(Collected data entries)
-- pv_equiv track=rewrite | github.com/elnatanKleinmen/Biological_Computation | ex2.py | get_all_sub_graphs
-- ===== SOURCE A (Python) =====
-- import copy
--
-- def get_all_vertices_subsets(n):
--     if n == 0:
--         return [[]]
--     prev_all_vertices_subsets = get_all_vertices_subsets(n - 1)
--
--     new_all_vertices_subsets = []
--     for subset in prev_all_vertices_subsets:
--         new_all_vertices_subsets.append(subset)
--
--     for subset in prev_all_vertices_subsets:
--         new_all_vertices_subsets.append(subset+[n])
--
--     return new_all_vertices_subsets
--
-- def get_all_sub_graphs(graph):
--     max_v = max(graph.keys())
--     all_vertices_subsets = get_all_vertices_subsets(max_v)
--     all_sub_graphs = []
--     for vertices_subset in all_vertices_subsets:
--         sub_graph = {}
--         for v in vertices_subset:
--             sub_graph[v] = []
--         for v in sub_graph:
--             sub_graph[v] = [u for u in graph[v] if u in sub_graph]
--         all_sub_graphs.append(copy.deepcopy(sub_graph))
--     return all_sub_graphs
-- ===== SOURCE B (Python) =====
-- def get_all_sub_graphs(graph):
--     max_v = max(graph.keys())
--     all_sub_graphs = []
--     for mask in range(2 ** max_v):
--         subset = [v for v in range(1, max_v + 1) if (mask >> (v - 1)) & 1]
--         member = set(subset)
--         all_sub_graphs.append({v: [u for u in graph[v] if u in member] for v in subset})
--     return all_sub_graphs
-- ===== Notes on version B (the rewrite author's own statement) =====
-- stated objective: simpler
-- what changed: Replaced the recursive subset-doubling helper plus separate two-phase dict construction (insert empty lists, then re-walk the dict rewriting values, then deepcopy) with one loop over integer masks 0..2**max_v-1 that decodes each subset from the mask's bits and builds each induced subgraph inline with a single dict comprehension.
import Mathlib
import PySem

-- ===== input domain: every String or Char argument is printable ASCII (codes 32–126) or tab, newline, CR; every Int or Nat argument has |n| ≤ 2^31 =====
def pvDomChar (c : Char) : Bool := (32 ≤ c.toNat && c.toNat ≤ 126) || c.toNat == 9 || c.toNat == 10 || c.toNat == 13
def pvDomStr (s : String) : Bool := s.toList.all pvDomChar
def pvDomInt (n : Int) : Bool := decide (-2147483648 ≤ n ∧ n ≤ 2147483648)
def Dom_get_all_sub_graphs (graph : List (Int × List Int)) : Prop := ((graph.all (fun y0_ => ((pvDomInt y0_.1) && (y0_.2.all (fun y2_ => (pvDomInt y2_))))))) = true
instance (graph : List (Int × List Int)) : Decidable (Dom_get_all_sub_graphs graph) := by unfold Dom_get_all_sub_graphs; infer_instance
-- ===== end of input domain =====

-- B replaces A's recursive subset-doubling helper by a single loop over integer masks
-- 0..2**max_v-1, building each induced subgraph inline from the mask's bits (objective: simpler).

-- ===== PORT A =====
-- def get_all_vertices_subsets(n): recursion on n; the Python diverges for n < 0 (excluded by
-- Pre_), so the port recurses on the Nat n and is exact for n ≥ 0.
def getAllVerticesSubsets : Nat → List (List Int)
  | 0 => [[]]
  | n + 1 =>
      let prev := getAllVerticesSubsets n
      let acc := prev.foldl (fun acc subset => acc ++ [subset]) []
      prev.foldl (fun acc subset => acc ++ [subset ++ [((n : Int) + 1)]]) acc

-- max() on an empty dict raises ValueError and graph[v] raises KeyError on a missing vertex
-- v ∈ 1..max_v: both excluded by Pre_ (the none-branch / getD default are never reached there).
-- copy.deepcopy is the identity on the returned value.
def get_all_sub_graphs (graph : List (Int × List Int)) : List (List (Int × List Int)) :=
  let g := PySem.Dict.ofList graph
  match PySem.List.max? g.keys (fun x => x) with
  | none => []
  | some max_v =>
      (getAllVerticesSubsets max_v.toNat).foldl
        (fun out vs =>
          let d0 := vs.foldl (fun d v => d.insert v ([] : List Int)) PySem.Dict.empty
          let d := d0.keys.foldl
            (fun d v => d.insert v ((g.getD v []).filter (fun u => d.contains u))) d0
          out ++ [d.items]) []

-- ===== PORT B =====
-- 2 ** max_v is ported as (2 : Int) ^ max_v.toNat — exact for max_v ≥ 0 (for max_v < 0 the
-- Python raises; excluded by Pre_); graph[v] as getD (KeyError excluded by Pre_).
def get_all_sub_graphs_alt (graph : List (Int × List Int)) : List (List (Int × List Int)) :=
  let g := PySem.Dict.ofList graph
  match PySem.List.max? g.keys (fun x => x) with
  | none => []
  | some max_v =>
      (PySem.List.pyRange 0 ((2 : Int) ^ max_v.toNat)).foldl
        (fun out mask =>
          let subset := (PySem.List.pyRange 1 (max_v + 1)).filter
            (fun v => PySem.Int.band (mask >>> (v - 1).toNat) 1 == 1)
          let member := PySem.Set.ofList subset
          out ++ [subset.map (fun v =>
            (v, (g.getD v []).filter (fun u => PySem.Set.contains member u)))]) []

-- ===== PRECONDITION & SPEC =====
def pvMaxKey (graph : List (Int × List Int)) : Int :=
  (PySem.List.max? (PySem.Dict.ofList graph).keys (fun x => x)).getD 0

-- Pre_ excludes exactly the inputs on which the Python A raises: the empty dict (max() raises
-- ValueError), a negative maximal key (the subset recursion diverges / RecursionError), and a
-- missing vertex in 1..max_v (graph[v] raises KeyError).
def Pre_get_all_sub_graphs (graph : List (Int × List Int)) : Prop :=
  graph ≠ [] ∧ 0 ≤ pvMaxKey graph ∧
  ∀ v ∈ PySem.List.pyRange 1 (pvMaxKey graph + 1), (PySem.Dict.ofList graph).contains v = true
instance (graph : List (Int × List Int)) : Decidable (Pre_get_all_sub_graphs graph) := by
  unfold Pre_get_all_sub_graphs; infer_instance

def pvWitness_get_all_sub_graphs : (List (Int × List Int)) := [(1, [1, 2]), (2, [1, 3])]

def Spec_get_all_sub_graphs (graph : List (Int × List Int)) (out : List (List (Int × List Int))) : Prop := out = get_all_sub_graphs_alt graph
instance (graph : List (Int × List Int)) (out : List (List (Int × List Int))) : Decidable (Spec_get_all_sub_graphs graph out) := by unfold Spec_get_all_sub_graphs; infer_instance

-- ===== CLAIM (what is proved, stated in full; the proofs are below) =====
def Claim_equal_get_all_sub_graphs : Prop := ∀ (graph : List (Int × List Int)), Dom_get_all_sub_graphs graph → Pre_get_all_sub_graphs graph → Spec_get_all_sub_graphs graph (get_all_sub_graphs graph)

-- ===== LEMMAS AND PROOFS =====

-- the subset of 1..n selected by the bits of k, in ascending order
def bsub (n k : Nat) : List Int :=
  List.map (fun i : Nat => (i : Int) + 1) (List.filter (fun i => (k >>> i) &&& 1 == 1) (List.range n))

theorem bsub_nodup (n k : Nat) : (bsub n k).Nodup := by
  unfold bsub
  refine List.Nodup.map ?_ (List.Nodup.filter _ List.nodup_range)
  intro a b h
  simp only at h
  omega

theorem bsub_low {n k : Nat} (hk : k < 2 ^ n) : bsub (n + 1) k = bsub n k := by
  unfold bsub
  rw [List.range_succ, List.filter_append]
  have h1 : k >>> n = 0 := by
    rw [Nat.shiftRight_eq_div_pow]; exact Nat.div_eq_of_lt hk
  simp [h1]

theorem bsub_high {n k : Nat} (hk : k < 2 ^ n) :
    bsub (n + 1) (2 ^ n + k) = bsub n k ++ [(n : Int) + 1] := by
  unfold bsub
  rw [List.range_succ, List.filter_append, List.map_append]
  have h1 : (2 ^ n + k) >>> n = 1 := by
    rw [Nat.shiftRight_eq_div_pow, Nat.add_div_left _ (Nat.two_pow_pos _)]
    rw [Nat.div_eq_of_lt hk]
  have h2 : ∀ i ∈ List.range n, (((2 ^ n + k) >>> i) &&& 1 == 1) = ((k >>> i) &&& 1 == 1) := by
    intro i hi
    congr 1
    rw [List.mem_range] at hi
    rw [Nat.shiftRight_eq_div_pow, Nat.shiftRight_eq_div_pow]
    have e : 2 ^ n = 2 ^ (n - i - 1) * 2 * 2 ^ i := by
      rw [mul_assoc, ← pow_succ', ← pow_add]
      congr 1
      omega
    rw [e, Nat.add_comm, Nat.add_mul_div_right _ _ (Nat.two_pow_pos i),
      Nat.and_one_is_mod, Nat.and_one_is_mod]
    omega
  rw [List.filter_congr h2]
  simp [h1]

theorem band_one_cast (m : Nat) : (PySem.Int.band (m : Int) 1 == 1) = (m &&& 1 == 1) := by
  rw [show (1 : Int) = ((1 : Nat) : Int) from rfl, PySem.Int.band_natCast]
  simp
  omega

theorem subsets_eq (n : Nat) :
    getAllVerticesSubsets n = (List.range (2 ^ n)).map (bsub n) := by
  induction n with
  | zero => decide
  | succ n ih =>
      show (getAllVerticesSubsets n).foldl _ ((getAllVerticesSubsets n).foldl _ []) = _
      rw [PySem.List.foldl_append_singleton_eq_self,
        PySem.List.foldl_append_singleton_eq_map, List.nil_append, ih,
        pow_succ, mul_two, List.range_add, List.map_append, List.map_map, List.map_map]
      congr 1
      · exact List.map_congr_left (fun k hk => (bsub_low (List.mem_range.mp hk)).symm)
      · exact List.map_congr_left (fun k hk => (bsub_high (List.mem_range.mp hk)).symm)

theorem pyRange_one_eq (n : Nat) :
    PySem.List.pyRange 1 ((n : Int) + 1) = List.map (fun i : Nat => (i : Int) + 1) (List.range n) := by
  induction n with
  | zero => decide
  | succ n ih =>
      rw [List.range_succ, List.map_append]
      rw [show ((n + 1 : Nat) : Int) + 1 = ((n : Int) + 1) + 1 by push_cast; ring]
      rw [PySem.List.pyRange_one_succ_right (by omega), ih]
      simp

-- the inner re-insertion loop of A: values get their final filtered lists, keys unchanged
theorem foldl_reinsert_items (F : Int → List Int) (t : List Int)
    (d : PySem.Dict Int (List Int)) (hnd : t.Nodup) (hk : d.keys.Nodup)
    (hc : ∀ v ∈ t, d.contains v = true) :
    (t.foldl (fun d v => d.insert v ((F v).filter (fun u => d.contains u))) d).items
      = d.items.map (fun p => if p.1 ∈ t then (p.1, (F p.1).filter (fun u => d.contains u)) else p) := by
  induction t generalizing d with
  | nil => simp
  | cons v t ih =>
      have hcv : d.contains v = true := hc v (List.mem_cons_self ..)
      rw [List.foldl_cons]
      have hck : ∀ u, (d.insert v ((F v).filter (fun u => d.contains u))).contains u = d.contains u := by
        intro u
        rw [PySem.Dict.contains_insert]
        by_cases h : u = v
        · simp [h, hcv]
        · simp [h]
      rw [ih _ (List.Nodup.of_cons hnd)
        (by rw [PySem.Dict.keys_insert_of_contains _ _ hcv]; exact hk)
        (by intro w hw; rw [hck]; exact hc w (List.mem_cons_of_mem _ hw))]
      simp only [hck]
      rw [PySem.Dict.items_insert_of_contains _ _ hcv, List.map_map]
      refine List.map_congr_left (fun p _ => ?_)
      by_cases hpv : p.1 = v
      · simp [hpv, (List.nodup_cons.mp hnd).1]
      · simp [hpv, List.mem_cons]

-- A's per-subset dict construction, as a function of the subset s
theorem buildA_eq (F : Int → List Int) (s : List Int) (hs : s.Nodup) :
    (((s.foldl (fun d v => d.insert v ([] : List Int)) PySem.Dict.empty).keys).foldl
        (fun d v => d.insert v ((F v).filter (fun u => d.contains u)))
        (s.foldl (fun d v => d.insert v ([] : List Int)) PySem.Dict.empty)).items
      = s.map (fun v => (v, (F v).filter (fun u => decide (u ∈ s)))) := by
  have hkeys : (s.foldl (fun d v => d.insert v ([] : List Int)) PySem.Dict.empty).keys = s := by
    rw [PySem.Dict.keys_foldl_insert (f := fun _ _ => ([] : List Int))]
    rw [PySem.Dict.keys_empty]
    rw [show PySem.Set.update ([] : List Int) s = PySem.Set.ofList s from rfl]
    exact PySem.Set.ofList_eq_self_of_nodup s hs
  have hitems : (s.foldl (fun d v => d.insert v ([] : List Int)) PySem.Dict.empty).items
      = s.map (fun v => (v, ([] : List Int))) := by
    rw [PySem.Dict.items_foldl_insert_fresh s (fun a => a) (fun _ => ([] : List Int))
      PySem.Dict.empty (fun a _ => PySem.Dict.contains_empty a) (by simpa using hs)]
    simp [show PySem.Dict.empty.items = ([] : List (Int × List Int)) from rfl]
  have hcont : ∀ u, (s.foldl (fun d v => d.insert v ([] : List Int)) PySem.Dict.empty).contains u
      = decide (u ∈ s) := by
    intro u
    rw [PySem.Dict.contains_eq_decide_mem_keys, hkeys]
  rw [foldl_reinsert_items F
      ((s.foldl (fun d v => d.insert v ([] : List Int)) PySem.Dict.empty).keys)
      (s.foldl (fun d v => d.insert v ([] : List Int)) PySem.Dict.empty)
      (by rw [hkeys]; exact hs) (by rw [hkeys]; exact hs)
      (fun v hv => by rw [hcont]; simpa [hkeys] using hv)]
  rw [hkeys]
  rw [hitems, List.map_map]
  refine List.map_congr_left (fun v hv => ?_)
  simp [hv, hcont]

-- ===== VERDICT (by name: the statement is the Claim_ definition above) =====
theorem get_all_sub_graphs_spec : Claim_equal_get_all_sub_graphs := by
  intro graph _ hpre
  unfold Spec_get_all_sub_graphs
  obtain ⟨-, hm0, -⟩ := hpre
  unfold pvMaxKey at hm0
  unfold get_all_sub_graphs get_all_sub_graphs_alt
  cases hmax : PySem.List.max? (PySem.Dict.ofList graph).keys (fun x => x) with
  | none => simp only [hmax]
  | some m =>
      rw [hmax] at hm0
      simp only [Option.getD_some] at hm0
      obtain ⟨n, rfl⟩ : ∃ n : Nat, m = (n : Int) := ⟨m.toNat, (Int.toNat_of_nonneg hm0).symm⟩
      simp only [hmax, Int.toNat_natCast]
      rw [PySem.List.foldl_append_singleton_eq_map, List.nil_append]
      rw [show ((2 : Int) ^ n) = ((2 ^ n : Nat) : Int) by push_cast; ring,
        PySem.List.pyRange_zero_natCast, List.foldl_map,
        PySem.List.foldl_append_singleton_eq_map, List.nil_append]
      rw [subsets_eq, List.map_map]
      refine List.map_congr_left (fun k hk => ?_)
      simp only [Function.comp_apply]
      rw [pyRange_one_eq, List.filter_map]
      have hcond : ∀ i ∈ List.range n,
          (((fun v : Int => PySem.Int.band (((k : Nat) : Int) >>> (v - 1).toNat) 1 == 1)
              ∘ (fun i : Nat => (i : Int) + 1)) i)
            = ((k >>> i) &&& 1 == 1) := by
        intro i _
        have e1 : ((((i : Nat) : Int) + 1) - 1).toNat = i := by simp
        have e2 : ((k : Nat) : Int) >>> i = (((k >>> i : Nat)) : Int) := by
          simp [Int.shiftRight_eq]
        simp only [Function.comp_apply, e1, e2, band_one_cast]
      rw [List.filter_congr hcond]
      rw [show (List.map (fun i : Nat => (i : Int) + 1)
            (List.filter (fun i => (k >>> i) &&& 1 == 1) (List.range n))) = bsub n k from rfl]
      rw [buildA_eq (fun v => (PySem.Dict.ofList graph).getD v []) (bsub n k) (bsub_nodup n k)]
      refine List.map_congr_left (fun v _ => ?_)
      simp [PySem.Set.contains, PySem.Set.mem_ofList]
-- pv_equiv track=rewrite | github.com/Aanchal345/leetcode | 2120-execution-of-all-suffix-instructions-staying-in-a-grid/2120-execution-of-all-suffix-instructions-staying-in-a-grid.py | executeInstructions
-- ===== SOURCE A (Python) =====
-- def executeInstructions(n, startPos, s):
--     """
--     :type n: int
--     :type startPos: List[int]
--     :type s: str
--     :rtype: List[int]
--     """
--     ans = []
--     for cmdstart in range(len(s)):
--         x,y = startPos[1],startPos[0]
--         count = 0
--         path = s[cmdstart:]
--         for cmd in path:
--             if cmd=="R":
--                 x+=1
--             elif cmd=="L":
--                 x-=1
--             elif cmd=="U":
--                 y-=1
--             elif cmd=="D":
--                 y+=1
--             if(x>=0 and x<n) and (y>=0 and y<n):
--                 count+=1
--             else:
--                  break
--         ans.append(count)
--     return ans
-- ===== SOURCE B (Python) =====
-- def executeInstructions(n, startPos, s):
--     # O(m) algorithm: the robot moves in unit steps, so (after a surviving first
--     # step) it first leaves the grid exactly when a cumulative displacement first
--     # HITS one of four exact boundary values (x = -1, x = n, y = -1, y = n).
--     # A single right-to-left sweep with next-occurrence dictionaries over the
--     # prefix-displacement values answers every suffix in O(1).
--     if not s:
--         return []
--     sy, sx = startPos[0], startPos[1]
--     xs = [0]
--     ys = [0]
--     for c in s:
--         xs.append(xs[-1] + (c == 'R') - (c == 'L'))
--         ys.append(ys[-1] + (c == 'D') - (c == 'U'))
--     m = len(s)
--     ans = [0] * m
--     nxtx = {}
--     nxty = {}
--     for i in range(m - 1, -1, -1):
--         nxtx[xs[i + 1]] = i + 1
--         nxty[ys[i + 1]] = i + 1
--         x1 = sx + xs[i + 1] - xs[i]
--         y1 = sy + ys[i + 1] - ys[i]
--         if 0 <= x1 < n and 0 <= y1 < n:
--             cross = min(nxtx.get(xs[i] - sx - 1, m + 1),
--                         nxtx.get(xs[i] + n - sx, m + 1),
--                         nxty.get(ys[i] - sy - 1, m + 1),
--                         nxty.get(ys[i] + n - sy, m + 1))
--             ans[i] = cross - i - 1
--     return ans
-- ===== Notes on version B (the rewrite author's own statement) =====
-- stated objective: faster
-- what changed: B replaces A's per-suffix re-simulation by an O(m) right-to-left sweep: one pass builds prefix-displacement arrays, and next-occurrence dictionaries over those values give, for each suffix, the first index at which a displacement hits one of the four exact boundary values (x=-1, x=n, y=-1, y=n), which by the unit-step argument is the first exit; Pre_ excludes startPos shorter than 2 with nonempty s, where A raises IndexError.
import Mathlib
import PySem

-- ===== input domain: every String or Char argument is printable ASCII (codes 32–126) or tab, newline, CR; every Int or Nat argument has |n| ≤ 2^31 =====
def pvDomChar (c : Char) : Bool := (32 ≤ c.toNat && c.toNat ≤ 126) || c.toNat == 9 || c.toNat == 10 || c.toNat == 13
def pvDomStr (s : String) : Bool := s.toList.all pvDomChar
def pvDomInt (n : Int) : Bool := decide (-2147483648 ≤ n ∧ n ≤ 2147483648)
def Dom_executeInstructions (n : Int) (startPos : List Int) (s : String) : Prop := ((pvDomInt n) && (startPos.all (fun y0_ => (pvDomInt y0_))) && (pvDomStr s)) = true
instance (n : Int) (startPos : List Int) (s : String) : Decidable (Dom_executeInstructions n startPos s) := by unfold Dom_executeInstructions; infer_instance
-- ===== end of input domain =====

-- B replaces A's per-suffix re-simulation by a right-to-left sweep with next-occurrence
-- dictionaries over prefix displacements (exact boundary-hit argument); measured faster at scale.


-- ===== PORT A =====
-- A's inner loop: simulate moves one char at a time, break on leaving the grid
def aInner (n : Int) : List Char → Int → Int → Int → Int
  | [], _, _, count => count
  | cmd :: rest, x, y, count =>
    let x' := if cmd = 'R' then x + 1 else if cmd = 'L' then x - 1 else x
    let y' := if cmd = 'U' then y - 1 else if cmd = 'D' then y + 1 else y
    if 0 ≤ x' ∧ x' < n ∧ 0 ≤ y' ∧ y' < n then aInner n rest x' y' (count + 1) else count

def executeInstructions (n : Int) (startPos : List Int) (s : String) : List Int :=
  (PySem.List.pyRange 0 (PySem.Str.len s) 1).foldl (fun ans cmdstart =>
    let x := PySem.List.pyGetD startPos 1 0    -- startPos[1]; Pre_ guarantees it exists
    let y := PySem.List.pyGetD startPos 0 0    -- startPos[0]
    let path := PySem.List.slice s.toList (some cmdstart) none   -- s[cmdstart:]
    ans ++ [aInner n path x y 0]) []

-- ===== PORT B =====
def bDX (c : Char) : Int := (if c = 'R' then 1 else 0) - (if c = 'L' then 1 else 0)
def bDY (c : Char) : Int := (if c = 'D' then 1 else 0) - (if c = 'U' then 1 else 0)

-- B's prefix-sum builder: xs = [0]; for c in s: xs.append(xs[-1] + d(c))
def bPrefix (f : Char → Int) (cs : List Char) : List Int :=
  cs.foldl (fun l c => l ++ [PySem.List.pyGetD l (-1) 0 + f c]) [0]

■ Requirement: Reproduce verbatim the lines above, from the line with "simp [h, hcv]" through the line with "refine List.map_congr_left (fun p".

■ Task answer:
        · simp [h, hcv]
        · simp [h]
      rw [ih _ (List.Nodup.of_cons hnd)
        (by rw [PySem.Dict.keys_insert_of_contains _ _ hcv]; exact hk)
        (by intro w hw; rw [hck]; exact hc w (List.mem_cons_of_mem _ hw))]
      simp only [hck]
      rw [PySem.Dict.items_insert_of_contains _ _ hcv, List.map_map]
      refine List.map_congr_left (fun p _ => ?_)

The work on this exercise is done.